• _Task directions_:
Find the lines in these entries that include the word "pySplitNL" and state how many there are, with no other words.

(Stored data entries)
————

-- pv_equiv track=rewrite | github.com/gsy0911/tipo | tipo/utils.py | insert_large_str
-- ===== SOURCE A (Python) =====
-- def insert_str(base: str, addition: str, insert_pos: int):
--     addition_len = len(addition)
--     return f"{base[:insert_pos]}{addition}{base[addition_len+insert_pos:]}"
--
-- def insert_large_str(base: str, addition: str, insert_x: int, insert_y: int):
--     base_list = base.split("\n")
--     addition_list = addition.split("\n")
--     addition_height = len(addition_list)
--     addition_index = 0
--     result_list = []
--     for idx, b in enumerate(base_list):
--         if insert_y <= idx < insert_y + addition_height:
--             result = insert_str(b, addition_list[addition_index], insert_x)
--             result_list.append(result)
--             addition_index += 1
--         else:
--             result_list.append(b)
--     return "\n".join(result_list)
-- ===== SOURCE B (Python) =====
-- def insert_str(base: str, addition: str, insert_pos: int):
--     return base[:insert_pos] + addition + base[len(addition) + insert_pos:]
--
-- def insert_large_str(base: str, addition: str, insert_x: int, insert_y: int):
--     lines = base.split("\n")
--     block = addition.split("\n")
--     start = max(0, insert_y)
--     stop = max(0, insert_y + len(block))
--     lines[start:stop] = [insert_str(line, add, insert_x)
--                          for line, add in zip(lines[start:stop], block)]
--     return "\n".join(lines)
-- ===== Notes on version B (the rewrite author's own statement) =====
-- stated objective: simpler
-- what changed: Instead of scanning every base line with an interval test and a running addition_index, B computes the clamped window [max(0,insert_y), max(0,insert_y+len(block))) once and slice-assigns it to the zip of the window lines with the addition lines, so the per-line branch and the counter disappear.
import Mathlib
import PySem

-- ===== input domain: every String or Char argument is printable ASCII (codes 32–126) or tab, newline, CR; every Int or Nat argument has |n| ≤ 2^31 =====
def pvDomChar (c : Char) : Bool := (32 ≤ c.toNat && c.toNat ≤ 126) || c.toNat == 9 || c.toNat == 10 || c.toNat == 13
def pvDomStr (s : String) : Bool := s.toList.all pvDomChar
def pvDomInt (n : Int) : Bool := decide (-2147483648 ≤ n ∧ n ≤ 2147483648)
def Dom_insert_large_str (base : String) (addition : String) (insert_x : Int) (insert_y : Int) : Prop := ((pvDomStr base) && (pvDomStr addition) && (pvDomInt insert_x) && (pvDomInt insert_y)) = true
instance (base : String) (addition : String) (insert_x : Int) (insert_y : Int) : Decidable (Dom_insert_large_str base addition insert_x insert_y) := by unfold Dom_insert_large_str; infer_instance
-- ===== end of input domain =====

-- B replaces A's full scan with its interval branch and running addition_index by a
-- single clamped slice-assignment window zipped with the addition lines (objective: simpler).

-- shared module helper insert_str (both Pythons define it verbatim):
-- f"{base[:insert_pos]}{addition}{base[len(addition)+insert_pos:]}"
def pvInsertStr (b : String) (addition : String) (insert_pos : Int) : String :=
  PySem.Str.join "" [PySem.Str.slice b none (some insert_pos), addition,
                     PySem.Str.slice b (some (PySem.Str.len addition + insert_pos)) none]

-- s.split("\n"): the separator is non-empty, so split? is always `some`
def pySplitNL (s : String) : List String := (PySem.Str.split? s "\n").getD []

-- ===== PORT A =====
def insert_large_str (base : String) (addition : String) (insert_x : Int) (insert_y : Int) : String :=
  let base_list := pySplitNL base
  let addition_list := pySplitNL addition
  let addition_height : Int := addition_list.length
  -- for idx, b in enumerate(base_list) with state (addition_index, result_list);
  -- addition_list[addition_index] is always in range, ported with pyGetD (default never used)
  let st := (PySem.List.enumerate base_list).foldl
    (fun (st : Int × List String) (p : Int × String) =>
      if insert_y ≤ p.1 ∧ p.1 < insert_y + addition_height then
        (st.1 + 1, st.2 ++ [pvInsertStr p.2 (PySem.List.pyGetD addition_list st.1 "") insert_x])
      else (st.1, st.2 ++ [p.2]))
    ((0 : Int), ([] : List String))
  PySem.Str.join "\n" st.2

-- ===== PORT B =====
def insert_large_str_alt (base : String) (addition : String) (insert_x : Int) (insert_y : Int) : String :=
  let lines := pySplitNL base
  let block := pySplitNL addition
  let start : Int := max 0 insert_y
  let stop : Int := max 0 (insert_y + (block.length : Int))
  -- lines[start:stop] = [insert_str(line, add, insert_x) for line, add in zip(lines[start:stop], block)]
  let repl := ((PySem.List.slice lines (some start) (some stop)).zip block).map
    (fun p => pvInsertStr p.1 p.2 insert_x)
  PySem.Str.join "\n"
    (PySem.List.slice lines none (some start) ++ repl ++ PySem.List.slice lines (some stop) none)

-- ===== PRECONDITION & SPEC =====
def Spec_insert_large_str (base : String) (addition : String) (insert_x : Int) (insert_y : Int) (out : String) : Prop := out = insert_large_str_alt base addition insert_x insert_y
instance (base : String) (addition : String) (insert_x : Int) (insert_y : Int) (out : String) : Decidable (Spec_insert_large_str base addition insert_x insert_y out) := by unfold Spec_insert_large_str; infer_instance

-- ===== CLAIM (what is proved, stated in full; the proofs are below) =====
def Claim_equal_insert_large_str : Prop := ∀ (base : String) (addition : String) (insert_x : Int) (insert_y : Int), Dom_insert_large_str base addition insert_x insert_y → Spec_insert_large_str base addition insert_x insert_y (insert_large_str base addition insert_x insert_y)

-- ===== LEMMAS AND PROOFS =====

-- proof-side reference: element i of the result is patched iff s ≤ i < t
def pvSpecA (bl : List String) (x : Int) (s t : Nat) : List String → Nat → List String
  | [], _ => []
  | b :: rest, k =>
      (if s ≤ k ∧ k < t then pvInsertStr b (bl.getD (k - s) "") x else b) :: pvSpecA bl x s t rest (k + 1)

lemma pvSpecA_length (bl : List String) (x : Int) (s t : Nat) :
    ∀ (ls : List String) (k : Nat), (pvSpecA bl x s t ls k).length = ls.length := by
  intro ls
  induction ls with
  | nil => intro k; simp [pvSpecA]
  | cons b rest ih => intro k; simp [pvSpecA, ih]

lemma pvSpecA_getElem (bl : List String) (x : Int) (s t : Nat) :
    ∀ (ls : List String) (k i : Nat) (h : i < (pvSpecA bl x s t ls k).length),
      (pvSpecA bl x s t ls k)[i] =
        if s ≤ k + i ∧ k + i < t then
          pvInsertStr (ls[i]'(by simpa [pvSpecA_length] using h)) (bl.getD (k + i - s) "") x
        else ls[i]'(by simpa [pvSpecA_length] using h) := by
  intro ls
  induction ls with
  | nil => intro k i h; simp [pvSpecA] at h
  | cons b rest ih =>
    intro k i h
    cases i with
    | zero => simp [pvSpecA]
    | succ j =>
      have h' : j < (pvSpecA bl x s t rest (k + 1)).length := by
        simp [pvSpecA_length] at h ⊢; omega
      have := ih (k + 1) j h'
      simp only [pvSpecA, List.getElem_cons_succ]
      rw [this]
      have e1 : k + 1 + j = k + (j + 1) := by omega
      simp [e1]

-- A's loop computes pvSpecA: induction over the enumerate fold, carrying the
-- invariant addition_index = min k t - min k s
lemma pvLoopA (bl : List String) (x y : Int) :
    ∀ (ls : List String) (k : Nat) (acc : List String),
      ((PySem.List.enumerate ls (k : Int)).foldl
        (fun (st : Int × List String) (p : Int × String) =>
          if y ≤ p.1 ∧ p.1 < y + (bl.length : Int) then
            (st.1 + 1, st.2 ++ [pvInsertStr p.2 (PySem.List.pyGetD bl st.1 "") x])
          else (st.1, st.2 ++ [p.2]))
        (((min k ((y + (bl.length : Int)).toNat) - min k y.toNat : Nat) : Int), acc)).2
      = acc ++ pvSpecA bl x y.toNat ((y + (bl.length : Int)).toNat) ls k := by
  intro ls
  induction ls with
  | nil => intro k acc; simp [pvSpecA, PySem.List.enumerate_nil]
  | cons b rest ih =>
    intro k acc
    rw [PySem.List.enumerate_cons, List.foldl_cons]
    have hk1 : ((k : Int) + 1) = ((k + 1 : Nat) : Int) := by push_cast; ring
    by_cases hc : y ≤ (k : Int) ∧ (k : Int) < y + (bl.length : Int)
    · have hs : y.toNat ≤ k ∧ k < (y + (bl.length : Int)).toNat := by omega
      have hjs : ((min k ((y + (bl.length : Int)).toNat) - min k y.toNat : Nat) : Int)
          = ((k - y.toNat : Nat) : Int) := by omega
      have hj1 : ((min k ((y + (bl.length : Int)).toNat) - min k y.toNat : Nat) : Int) + 1
          = ((min (k + 1) ((y + (bl.length : Int)).toNat) - min (k + 1) y.toNat : Nat) : Int) := by
        omega
      rw [if_pos hc]
      have h2 : PySem.List.pyGetD bl
          (((min k ((y + (bl.length : Int)).toNat) - min k y.toNat : Nat) : Int)) ""
          = bl.getD (k - y.toNat) "" := by
        rw [hjs, PySem.List.pyGetD_natCast]
      rw [h2, hj1]
      rw [hk1, ih]
      have : pvSpecA bl x y.toNat ((y + (bl.length : Int)).toNat) (b :: rest) k
          = pvInsertStr b (bl.getD (k - y.toNat) "") x
            :: pvSpecA bl x y.toNat ((y + (bl.length : Int)).toNat) rest (k + 1) := by
        simp only [pvSpecA]; rw [if_pos hs]
      rw [this]; simp
    · have hs : ¬ (y.toNat ≤ k ∧ k < (y + (bl.length : Int)).toNat) := by omega
      have hj : ((min k ((y + (bl.length : Int)).toNat) - min k y.toNat : Nat) : Int)
          = ((min (k + 1) ((y + (bl.length : Int)).toNat) - min (k + 1) y.toNat : Nat) : Int) := by
        omega
      rw [if_neg hc, hj]
      rw [hk1, ih]
      have : pvSpecA bl x y.toNat ((y + (bl.length : Int)).toNat) (b :: rest) k
          = b :: pvSpecA bl x y.toNat ((y + (bl.length : Int)).toNat) rest (k + 1) := by
        simp only [pvSpecA]; rw [if_neg hs]
      rw [this]; simp

-- pvSpecA is B's slice-assignment decomposition
lemma pvSpecA_decomp (bl : List String) (x : Int) (s t : Nat)
    (hst : s ≤ t) (hts : t - s ≤ bl.length) (ls : List String) :
    pvSpecA bl x s t ls 0 =
      ls.take s ++ (((ls.drop s).take (t - s)).zip bl).map (fun p => pvInsertStr p.1 p.2 x)
        ++ ls.drop t := by
  have hlen : (pvSpecA bl x s t ls 0).length =
      (ls.take s ++ (((ls.drop s).take (t - s)).zip bl).map (fun p => pvInsertStr p.1 p.2 x)
        ++ ls.drop t).length := by
    simp [pvSpecA_length, List.length_zip]
    omega
  apply List.ext_getElem hlen
  intro i h1 h2
  rw [pvSpecA_getElem]
  have hn : i < ls.length := by simpa [pvSpecA_length] using h1
  by_cases hlo : i < s
  · rw [if_neg (by omega)]
    rw [List.getElem_append_left (by simp; omega)]
    rw [List.getElem_append_left (by simp; omega), List.getElem_take]
  · by_cases hhi : i < t
    · have hit : i < min t ls.length := by omega
      rw [if_pos (by omega)]
      rw [List.getElem_append_left (by
        simp [List.length_zip]
        omega)]
      rw [List.getElem_append_right (by simp; omega)]
      have hzl : i - (ls.take s).length < ((((ls.drop s).take (t - s)).zip bl).map
          (fun p => pvInsertStr p.1 p.2 x)).length := by
        simp [List.length_zip]; omega
      simp only [List.getElem_map, List.getElem_zip]
      have hts' : (ls.take s).length = s := by simp; omega
      congr 1
      · rw [List.getElem_take, List.getElem_drop]
        congr 1; omega
      · rw [List.getD_eq_getElem _ _ (by omega)]
        congr 1; omega
    · rw [if_neg (by omega)]
      rw [List.getElem_append_right (by simp [List.length_zip]; omega)]
      rw [List.getElem_drop]
      congr 1
      simp [List.length_zip]
      omega

-- ===== VERDICT (by name: the statement is the Claim_ definition above) =====
theorem insert_large_str_spec : Claim_equal_insert_large_str := by
  intro base addition insert_x insert_y _
  unfold Spec_insert_large_str
  simp only [insert_large_str, insert_large_str_alt]
  set ls := pySplitNL base with hls
  set bl := pySplitNL addition with hbl
  set y := insert_y
  set x := insert_x
  have h0 : ((min 0 ((y + (bl.length : Int)).toNat) - min 0 y.toNat : Nat) : Int) = 0 := by omega
  have hA := pvLoopA bl x y ls 0 []
  simp only [h0, Nat.cast_zero] at hA
  rw [hA]
  have hst : y.toNat ≤ (y + (bl.length : Int)).toNat := by omega
  have hts : (y + (bl.length : Int)).toNat - y.toNat ≤ bl.length := by omega
  rw [List.nil_append, pvSpecA_decomp bl x _ _ hst hts ls]
  have hstart : (0 : Int) ≤ max 0 y := le_max_left _ _
  have hstop : (0 : Int) ≤ max 0 (y + (bl.length : Int)) := le_max_left _ _
  rw [PySem.List.slice_to ls hstart, PySem.List.slice_toNat ls hstart hstop,
      PySem.List.slice_from ls hstop]
  have e1 : (max 0 y).toNat = y.toNat := by omega
  have e2 : (max 0 (y + (bl.length : Int))).toNat = (y + (bl.length : Int)).toNat := by omega
  rw [e1, e2]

————

• _Output_:
7